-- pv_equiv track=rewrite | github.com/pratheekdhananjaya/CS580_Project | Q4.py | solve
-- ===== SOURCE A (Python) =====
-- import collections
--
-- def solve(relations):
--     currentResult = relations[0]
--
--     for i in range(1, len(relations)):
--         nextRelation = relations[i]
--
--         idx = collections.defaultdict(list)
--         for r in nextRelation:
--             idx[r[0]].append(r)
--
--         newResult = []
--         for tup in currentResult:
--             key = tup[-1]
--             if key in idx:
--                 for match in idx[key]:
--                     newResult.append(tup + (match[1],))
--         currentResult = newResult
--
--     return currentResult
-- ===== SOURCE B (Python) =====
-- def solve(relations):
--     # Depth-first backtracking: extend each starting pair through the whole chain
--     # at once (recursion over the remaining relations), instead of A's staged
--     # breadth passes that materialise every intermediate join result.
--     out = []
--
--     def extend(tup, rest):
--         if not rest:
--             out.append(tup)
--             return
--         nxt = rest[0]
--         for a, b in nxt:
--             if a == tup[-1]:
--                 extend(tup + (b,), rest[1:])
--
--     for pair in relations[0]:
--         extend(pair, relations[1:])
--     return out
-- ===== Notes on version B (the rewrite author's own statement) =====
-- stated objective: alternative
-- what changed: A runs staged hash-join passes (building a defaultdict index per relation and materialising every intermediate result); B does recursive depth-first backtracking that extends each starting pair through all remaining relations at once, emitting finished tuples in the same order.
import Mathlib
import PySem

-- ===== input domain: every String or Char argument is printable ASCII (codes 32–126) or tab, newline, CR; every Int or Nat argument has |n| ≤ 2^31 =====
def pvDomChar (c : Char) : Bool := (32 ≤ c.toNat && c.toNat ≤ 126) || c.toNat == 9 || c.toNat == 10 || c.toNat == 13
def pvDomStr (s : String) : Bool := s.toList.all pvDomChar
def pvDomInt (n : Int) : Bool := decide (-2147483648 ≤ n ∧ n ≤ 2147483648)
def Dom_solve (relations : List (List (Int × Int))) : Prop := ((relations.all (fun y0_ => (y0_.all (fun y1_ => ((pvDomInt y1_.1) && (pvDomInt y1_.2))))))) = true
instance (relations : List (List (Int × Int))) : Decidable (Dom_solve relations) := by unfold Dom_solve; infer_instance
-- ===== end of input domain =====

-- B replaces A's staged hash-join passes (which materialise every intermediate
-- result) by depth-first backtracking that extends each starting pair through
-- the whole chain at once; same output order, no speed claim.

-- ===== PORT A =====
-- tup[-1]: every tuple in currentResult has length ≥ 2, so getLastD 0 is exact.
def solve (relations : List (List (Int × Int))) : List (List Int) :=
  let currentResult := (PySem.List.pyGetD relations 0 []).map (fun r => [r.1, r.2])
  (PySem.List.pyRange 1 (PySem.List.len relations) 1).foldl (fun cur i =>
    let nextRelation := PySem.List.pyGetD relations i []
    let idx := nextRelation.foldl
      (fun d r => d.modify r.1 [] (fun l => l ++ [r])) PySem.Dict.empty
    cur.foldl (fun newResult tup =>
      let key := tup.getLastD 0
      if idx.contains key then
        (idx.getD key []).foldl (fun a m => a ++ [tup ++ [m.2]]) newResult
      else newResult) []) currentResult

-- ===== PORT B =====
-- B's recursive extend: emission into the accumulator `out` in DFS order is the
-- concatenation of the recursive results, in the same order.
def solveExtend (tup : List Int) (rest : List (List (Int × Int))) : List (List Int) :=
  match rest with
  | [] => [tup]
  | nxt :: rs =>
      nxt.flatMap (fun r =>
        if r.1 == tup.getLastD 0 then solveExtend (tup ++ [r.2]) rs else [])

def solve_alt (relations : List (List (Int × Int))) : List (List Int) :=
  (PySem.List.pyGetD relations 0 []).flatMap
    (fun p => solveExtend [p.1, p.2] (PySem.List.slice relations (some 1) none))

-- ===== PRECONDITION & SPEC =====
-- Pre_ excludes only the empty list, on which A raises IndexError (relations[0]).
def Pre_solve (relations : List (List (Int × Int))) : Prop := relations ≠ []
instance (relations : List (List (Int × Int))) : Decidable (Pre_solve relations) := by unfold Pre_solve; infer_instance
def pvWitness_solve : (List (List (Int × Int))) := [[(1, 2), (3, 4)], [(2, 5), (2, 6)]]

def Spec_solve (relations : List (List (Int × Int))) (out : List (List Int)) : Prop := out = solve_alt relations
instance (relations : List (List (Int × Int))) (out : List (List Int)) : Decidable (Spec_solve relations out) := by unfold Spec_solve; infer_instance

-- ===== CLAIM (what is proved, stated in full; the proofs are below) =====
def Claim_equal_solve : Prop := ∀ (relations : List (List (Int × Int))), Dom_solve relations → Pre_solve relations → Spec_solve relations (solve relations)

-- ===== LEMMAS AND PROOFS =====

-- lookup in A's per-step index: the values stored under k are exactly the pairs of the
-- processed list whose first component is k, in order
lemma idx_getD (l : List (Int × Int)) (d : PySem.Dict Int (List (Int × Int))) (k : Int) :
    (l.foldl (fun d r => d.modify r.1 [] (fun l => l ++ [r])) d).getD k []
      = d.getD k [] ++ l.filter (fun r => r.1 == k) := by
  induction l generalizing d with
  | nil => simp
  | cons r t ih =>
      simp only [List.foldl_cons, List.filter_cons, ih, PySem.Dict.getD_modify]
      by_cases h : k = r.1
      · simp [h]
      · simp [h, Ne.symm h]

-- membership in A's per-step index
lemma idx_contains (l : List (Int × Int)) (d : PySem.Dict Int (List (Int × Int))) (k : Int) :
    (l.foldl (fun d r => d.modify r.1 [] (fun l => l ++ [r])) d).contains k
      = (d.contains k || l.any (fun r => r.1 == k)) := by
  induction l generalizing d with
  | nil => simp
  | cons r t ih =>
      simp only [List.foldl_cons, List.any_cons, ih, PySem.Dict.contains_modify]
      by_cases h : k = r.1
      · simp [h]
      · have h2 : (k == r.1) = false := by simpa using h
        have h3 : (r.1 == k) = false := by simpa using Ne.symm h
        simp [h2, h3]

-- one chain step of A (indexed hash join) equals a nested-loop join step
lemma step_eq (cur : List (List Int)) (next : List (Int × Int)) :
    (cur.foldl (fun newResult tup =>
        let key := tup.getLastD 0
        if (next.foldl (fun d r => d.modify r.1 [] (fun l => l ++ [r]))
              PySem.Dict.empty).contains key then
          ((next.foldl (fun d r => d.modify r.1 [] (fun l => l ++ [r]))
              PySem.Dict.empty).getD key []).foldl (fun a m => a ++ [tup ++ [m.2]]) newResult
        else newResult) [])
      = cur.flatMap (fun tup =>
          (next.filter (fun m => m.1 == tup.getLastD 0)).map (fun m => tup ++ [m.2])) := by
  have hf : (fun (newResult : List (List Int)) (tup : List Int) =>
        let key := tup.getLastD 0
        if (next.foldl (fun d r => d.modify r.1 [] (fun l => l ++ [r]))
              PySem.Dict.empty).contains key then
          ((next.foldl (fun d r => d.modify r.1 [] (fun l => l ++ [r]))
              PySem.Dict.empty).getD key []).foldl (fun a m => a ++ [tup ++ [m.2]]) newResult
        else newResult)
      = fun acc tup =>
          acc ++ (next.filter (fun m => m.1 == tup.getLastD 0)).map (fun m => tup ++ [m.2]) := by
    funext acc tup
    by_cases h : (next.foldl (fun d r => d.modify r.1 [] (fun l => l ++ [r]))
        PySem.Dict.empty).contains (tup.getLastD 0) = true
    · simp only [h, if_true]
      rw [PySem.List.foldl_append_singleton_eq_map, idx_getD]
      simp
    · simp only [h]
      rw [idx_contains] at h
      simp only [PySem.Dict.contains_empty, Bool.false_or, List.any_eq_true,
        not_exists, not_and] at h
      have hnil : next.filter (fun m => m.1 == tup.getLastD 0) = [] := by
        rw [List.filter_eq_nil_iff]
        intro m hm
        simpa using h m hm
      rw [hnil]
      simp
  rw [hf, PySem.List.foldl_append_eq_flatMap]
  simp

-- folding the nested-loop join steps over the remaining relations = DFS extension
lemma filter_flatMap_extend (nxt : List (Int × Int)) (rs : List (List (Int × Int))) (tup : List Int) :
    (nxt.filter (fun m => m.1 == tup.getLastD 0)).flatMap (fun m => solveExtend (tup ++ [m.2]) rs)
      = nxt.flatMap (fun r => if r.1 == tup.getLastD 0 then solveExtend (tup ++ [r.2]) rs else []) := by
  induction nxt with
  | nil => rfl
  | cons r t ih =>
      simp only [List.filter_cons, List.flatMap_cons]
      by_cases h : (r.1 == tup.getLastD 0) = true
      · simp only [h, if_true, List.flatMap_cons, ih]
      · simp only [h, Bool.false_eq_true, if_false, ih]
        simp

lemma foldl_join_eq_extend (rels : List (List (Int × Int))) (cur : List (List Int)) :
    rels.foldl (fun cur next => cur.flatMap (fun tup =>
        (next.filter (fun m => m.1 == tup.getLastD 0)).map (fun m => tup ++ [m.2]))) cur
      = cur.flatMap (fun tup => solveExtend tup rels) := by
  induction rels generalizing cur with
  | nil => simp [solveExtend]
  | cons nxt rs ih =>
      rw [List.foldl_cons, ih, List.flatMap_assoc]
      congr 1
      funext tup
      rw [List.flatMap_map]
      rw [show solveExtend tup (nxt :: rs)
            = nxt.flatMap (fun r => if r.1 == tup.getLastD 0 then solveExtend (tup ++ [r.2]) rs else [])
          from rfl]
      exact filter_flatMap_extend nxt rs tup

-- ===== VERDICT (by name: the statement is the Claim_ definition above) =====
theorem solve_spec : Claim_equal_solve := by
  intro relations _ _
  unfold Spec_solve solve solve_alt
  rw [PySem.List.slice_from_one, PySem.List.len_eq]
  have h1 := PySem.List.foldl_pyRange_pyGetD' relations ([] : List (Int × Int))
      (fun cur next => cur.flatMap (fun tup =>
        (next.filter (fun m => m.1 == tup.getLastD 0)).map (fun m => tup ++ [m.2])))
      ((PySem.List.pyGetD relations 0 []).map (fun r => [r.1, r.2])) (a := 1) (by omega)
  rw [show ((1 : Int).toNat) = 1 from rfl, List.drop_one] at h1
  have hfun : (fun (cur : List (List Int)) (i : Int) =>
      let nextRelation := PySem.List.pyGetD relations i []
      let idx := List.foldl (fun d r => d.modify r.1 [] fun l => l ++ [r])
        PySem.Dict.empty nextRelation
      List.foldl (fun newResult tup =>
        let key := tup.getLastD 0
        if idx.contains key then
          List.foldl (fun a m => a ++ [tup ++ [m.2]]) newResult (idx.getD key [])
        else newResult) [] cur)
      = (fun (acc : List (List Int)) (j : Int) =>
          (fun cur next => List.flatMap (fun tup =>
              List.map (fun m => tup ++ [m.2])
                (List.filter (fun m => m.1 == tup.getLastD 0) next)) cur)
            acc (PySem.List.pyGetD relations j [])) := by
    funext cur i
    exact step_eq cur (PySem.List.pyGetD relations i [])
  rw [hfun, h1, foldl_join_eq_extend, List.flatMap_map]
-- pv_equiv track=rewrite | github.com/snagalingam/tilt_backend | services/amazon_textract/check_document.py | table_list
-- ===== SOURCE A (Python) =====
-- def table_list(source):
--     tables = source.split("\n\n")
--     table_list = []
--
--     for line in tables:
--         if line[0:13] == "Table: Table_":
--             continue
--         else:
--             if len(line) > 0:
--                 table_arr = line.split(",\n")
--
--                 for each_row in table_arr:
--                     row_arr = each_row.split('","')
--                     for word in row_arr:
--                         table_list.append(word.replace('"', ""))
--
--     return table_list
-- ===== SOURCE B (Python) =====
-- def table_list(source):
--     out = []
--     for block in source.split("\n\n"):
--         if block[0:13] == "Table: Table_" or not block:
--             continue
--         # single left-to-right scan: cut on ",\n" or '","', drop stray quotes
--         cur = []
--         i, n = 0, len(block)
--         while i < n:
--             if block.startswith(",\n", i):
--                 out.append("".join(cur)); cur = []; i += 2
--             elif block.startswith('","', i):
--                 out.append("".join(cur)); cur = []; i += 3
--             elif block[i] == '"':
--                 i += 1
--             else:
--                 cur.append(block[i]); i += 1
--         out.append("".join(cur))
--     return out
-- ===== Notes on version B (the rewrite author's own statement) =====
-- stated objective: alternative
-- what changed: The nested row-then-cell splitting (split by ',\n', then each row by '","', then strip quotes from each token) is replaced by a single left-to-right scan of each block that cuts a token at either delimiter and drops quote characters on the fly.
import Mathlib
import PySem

◆ **Your assignment**: Retype only the stretch of lines above starting at the one with "for pair in" and stopping at the one with "-- ===== input", exactly as written, with both kept.

◆ **Completed task**:
--     for pair in relations[0]:
--         extend(pair, relations[1:])
--     return out
-- ===== Notes on version B (the rewrite author's own statement) =====
-- stated objective: alternative
-- what changed: A runs staged hash-join passes (building a defaultdict index per relation and materialising every intermediate result); B does recursive depth-first backtracking that extends each starting pair through all remaining relations at once, emitting finished tuples in the same order.
import Mathlib
import PySem

-- ===== input domain: every String or Char argument is printable ASCII (codes 32–126) or tab, newline, CR; every Int or Nat argument has |n| ≤ 2^31 =====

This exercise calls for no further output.